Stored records
+ + + + + + +

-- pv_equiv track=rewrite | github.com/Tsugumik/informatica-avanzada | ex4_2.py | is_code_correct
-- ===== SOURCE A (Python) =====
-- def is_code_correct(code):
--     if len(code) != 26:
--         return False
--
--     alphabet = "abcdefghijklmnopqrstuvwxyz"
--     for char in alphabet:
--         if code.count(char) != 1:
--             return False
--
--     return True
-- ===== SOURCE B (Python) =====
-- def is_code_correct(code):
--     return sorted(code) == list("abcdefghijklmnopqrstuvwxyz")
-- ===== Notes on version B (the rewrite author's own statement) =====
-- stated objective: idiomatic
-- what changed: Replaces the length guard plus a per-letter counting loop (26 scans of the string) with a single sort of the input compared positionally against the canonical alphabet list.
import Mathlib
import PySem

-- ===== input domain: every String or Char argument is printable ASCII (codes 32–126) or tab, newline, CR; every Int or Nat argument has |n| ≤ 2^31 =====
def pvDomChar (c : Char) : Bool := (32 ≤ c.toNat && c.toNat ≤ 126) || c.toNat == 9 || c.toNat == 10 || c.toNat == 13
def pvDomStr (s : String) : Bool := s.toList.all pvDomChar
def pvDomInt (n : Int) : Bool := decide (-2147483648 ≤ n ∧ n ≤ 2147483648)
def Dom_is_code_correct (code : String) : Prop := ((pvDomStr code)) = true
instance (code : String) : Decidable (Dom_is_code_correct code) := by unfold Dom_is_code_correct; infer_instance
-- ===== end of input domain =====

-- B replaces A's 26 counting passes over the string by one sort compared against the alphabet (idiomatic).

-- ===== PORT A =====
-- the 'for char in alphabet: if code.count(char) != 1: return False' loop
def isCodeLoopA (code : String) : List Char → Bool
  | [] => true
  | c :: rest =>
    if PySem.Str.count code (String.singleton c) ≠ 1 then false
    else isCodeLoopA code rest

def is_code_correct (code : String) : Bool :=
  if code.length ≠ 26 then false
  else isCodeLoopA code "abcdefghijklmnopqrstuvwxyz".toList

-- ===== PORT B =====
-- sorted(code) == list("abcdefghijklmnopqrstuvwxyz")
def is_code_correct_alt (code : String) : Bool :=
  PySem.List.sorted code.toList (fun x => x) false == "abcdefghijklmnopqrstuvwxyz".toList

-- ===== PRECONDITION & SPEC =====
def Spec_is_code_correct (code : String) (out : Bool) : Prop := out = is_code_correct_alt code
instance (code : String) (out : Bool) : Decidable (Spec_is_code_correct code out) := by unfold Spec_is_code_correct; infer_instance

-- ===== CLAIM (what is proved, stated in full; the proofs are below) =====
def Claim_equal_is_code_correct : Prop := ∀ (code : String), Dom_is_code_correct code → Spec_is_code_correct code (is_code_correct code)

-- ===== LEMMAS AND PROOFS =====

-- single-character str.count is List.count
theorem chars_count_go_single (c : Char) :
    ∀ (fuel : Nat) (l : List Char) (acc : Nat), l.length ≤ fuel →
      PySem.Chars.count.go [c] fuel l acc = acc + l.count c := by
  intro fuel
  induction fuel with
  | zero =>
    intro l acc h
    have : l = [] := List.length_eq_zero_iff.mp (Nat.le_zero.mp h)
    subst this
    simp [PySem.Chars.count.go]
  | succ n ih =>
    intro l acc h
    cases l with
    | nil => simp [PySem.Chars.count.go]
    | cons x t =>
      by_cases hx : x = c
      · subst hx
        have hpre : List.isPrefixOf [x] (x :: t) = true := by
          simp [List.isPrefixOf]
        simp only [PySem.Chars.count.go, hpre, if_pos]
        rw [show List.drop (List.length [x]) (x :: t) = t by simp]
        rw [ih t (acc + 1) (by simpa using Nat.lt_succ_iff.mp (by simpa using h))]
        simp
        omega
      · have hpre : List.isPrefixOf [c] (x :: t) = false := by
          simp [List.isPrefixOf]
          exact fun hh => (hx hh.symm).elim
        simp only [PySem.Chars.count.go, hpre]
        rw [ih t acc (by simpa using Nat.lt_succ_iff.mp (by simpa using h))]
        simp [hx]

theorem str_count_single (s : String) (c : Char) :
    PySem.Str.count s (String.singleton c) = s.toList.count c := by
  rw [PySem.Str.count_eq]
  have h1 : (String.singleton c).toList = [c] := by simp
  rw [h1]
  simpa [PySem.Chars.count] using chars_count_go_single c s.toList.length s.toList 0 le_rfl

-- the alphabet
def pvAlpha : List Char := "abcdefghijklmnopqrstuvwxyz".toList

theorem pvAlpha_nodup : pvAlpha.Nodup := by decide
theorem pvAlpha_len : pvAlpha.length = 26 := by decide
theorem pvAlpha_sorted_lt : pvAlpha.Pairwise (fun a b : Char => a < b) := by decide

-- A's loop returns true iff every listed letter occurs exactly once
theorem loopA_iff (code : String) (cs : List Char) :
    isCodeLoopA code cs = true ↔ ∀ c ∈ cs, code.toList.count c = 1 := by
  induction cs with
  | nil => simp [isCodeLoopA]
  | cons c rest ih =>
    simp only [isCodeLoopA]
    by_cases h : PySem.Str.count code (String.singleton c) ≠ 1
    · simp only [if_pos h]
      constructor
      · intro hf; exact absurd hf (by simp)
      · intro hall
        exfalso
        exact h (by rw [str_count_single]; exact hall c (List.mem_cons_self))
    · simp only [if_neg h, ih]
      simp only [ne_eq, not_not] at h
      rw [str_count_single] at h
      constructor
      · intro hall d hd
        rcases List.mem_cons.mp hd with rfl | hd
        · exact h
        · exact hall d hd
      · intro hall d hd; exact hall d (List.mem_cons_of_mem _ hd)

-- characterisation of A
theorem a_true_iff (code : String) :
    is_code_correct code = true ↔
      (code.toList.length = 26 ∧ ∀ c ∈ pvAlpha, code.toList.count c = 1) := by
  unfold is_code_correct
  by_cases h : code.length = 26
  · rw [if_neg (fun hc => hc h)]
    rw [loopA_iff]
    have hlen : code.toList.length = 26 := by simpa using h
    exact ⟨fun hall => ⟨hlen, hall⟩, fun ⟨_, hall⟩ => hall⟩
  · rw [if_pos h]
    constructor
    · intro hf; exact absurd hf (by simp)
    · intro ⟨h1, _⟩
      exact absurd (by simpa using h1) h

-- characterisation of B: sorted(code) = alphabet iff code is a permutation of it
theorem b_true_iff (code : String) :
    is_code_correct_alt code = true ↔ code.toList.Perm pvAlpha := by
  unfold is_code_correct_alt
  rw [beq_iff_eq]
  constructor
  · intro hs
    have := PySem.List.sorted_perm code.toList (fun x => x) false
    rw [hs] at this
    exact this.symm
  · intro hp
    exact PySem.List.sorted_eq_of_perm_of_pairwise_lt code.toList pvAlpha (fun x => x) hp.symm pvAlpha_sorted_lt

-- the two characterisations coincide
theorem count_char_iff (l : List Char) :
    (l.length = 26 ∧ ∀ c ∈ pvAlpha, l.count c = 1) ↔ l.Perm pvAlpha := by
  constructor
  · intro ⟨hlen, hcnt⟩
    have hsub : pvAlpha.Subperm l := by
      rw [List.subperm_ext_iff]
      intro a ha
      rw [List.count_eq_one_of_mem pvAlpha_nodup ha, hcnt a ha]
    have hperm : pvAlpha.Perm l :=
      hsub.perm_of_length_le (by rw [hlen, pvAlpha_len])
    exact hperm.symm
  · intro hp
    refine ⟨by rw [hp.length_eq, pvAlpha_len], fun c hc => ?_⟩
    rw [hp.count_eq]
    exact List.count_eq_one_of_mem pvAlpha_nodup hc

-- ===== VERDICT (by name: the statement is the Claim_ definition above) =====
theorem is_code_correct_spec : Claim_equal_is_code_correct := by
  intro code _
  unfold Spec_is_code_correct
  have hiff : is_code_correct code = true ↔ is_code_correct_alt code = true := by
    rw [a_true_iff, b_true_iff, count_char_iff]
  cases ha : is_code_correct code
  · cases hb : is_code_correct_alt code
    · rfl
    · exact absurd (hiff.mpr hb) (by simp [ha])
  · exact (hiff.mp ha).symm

+ + + + + + +

## WHAT TO WORK ON
Starting with the first line of the entries, transcribe every line up to and including the one with "def pvDomStr (s".

## EXERCISE SOLUTION
-- pv_equiv track=rewrite | github.com/Tsugumik/informatica-avanzada | ex4_2.py | is_code_correct
-- ===== SOURCE A (Python) =====
-- def is_code_correct(code):
--     if len(code) != 26:
--         return False
--
--     alphabet = "abcdefghijklmnopqrstuvwxyz"
--     for char in alphabet:
--         if code.count(char) != 1:
--             return False
--
--     return True
-- ===== SOURCE B (Python) =====
-- def is_code_correct(code):
--     return sorted(code) == list("abcdefghijklmnopqrstuvwxyz")
-- ===== Notes on version B (the rewrite author's own statement) =====
-- stated objective: idiomatic
-- what changed: Replaces the length guard plus a per-letter counting loop (26 scans of the string) with a single sort of the input compared positionally against the canonical alphabet list.
import Mathlib
import PySem

-- ===== input domain: every String or Char argument is printable ASCII (codes 32–126) or tab, newline, CR; every Int or Nat argument has |n| ≤ 2^31 =====
def pvDomChar (c : Char) : Bool := (32 ≤ c.toNat && c.toNat ≤ 126) || c.toNat == 9 || c.toNat == 10 || c.toNat == 13
def pvDomStr (s : String) : Bool := s.toList.all pvDomChar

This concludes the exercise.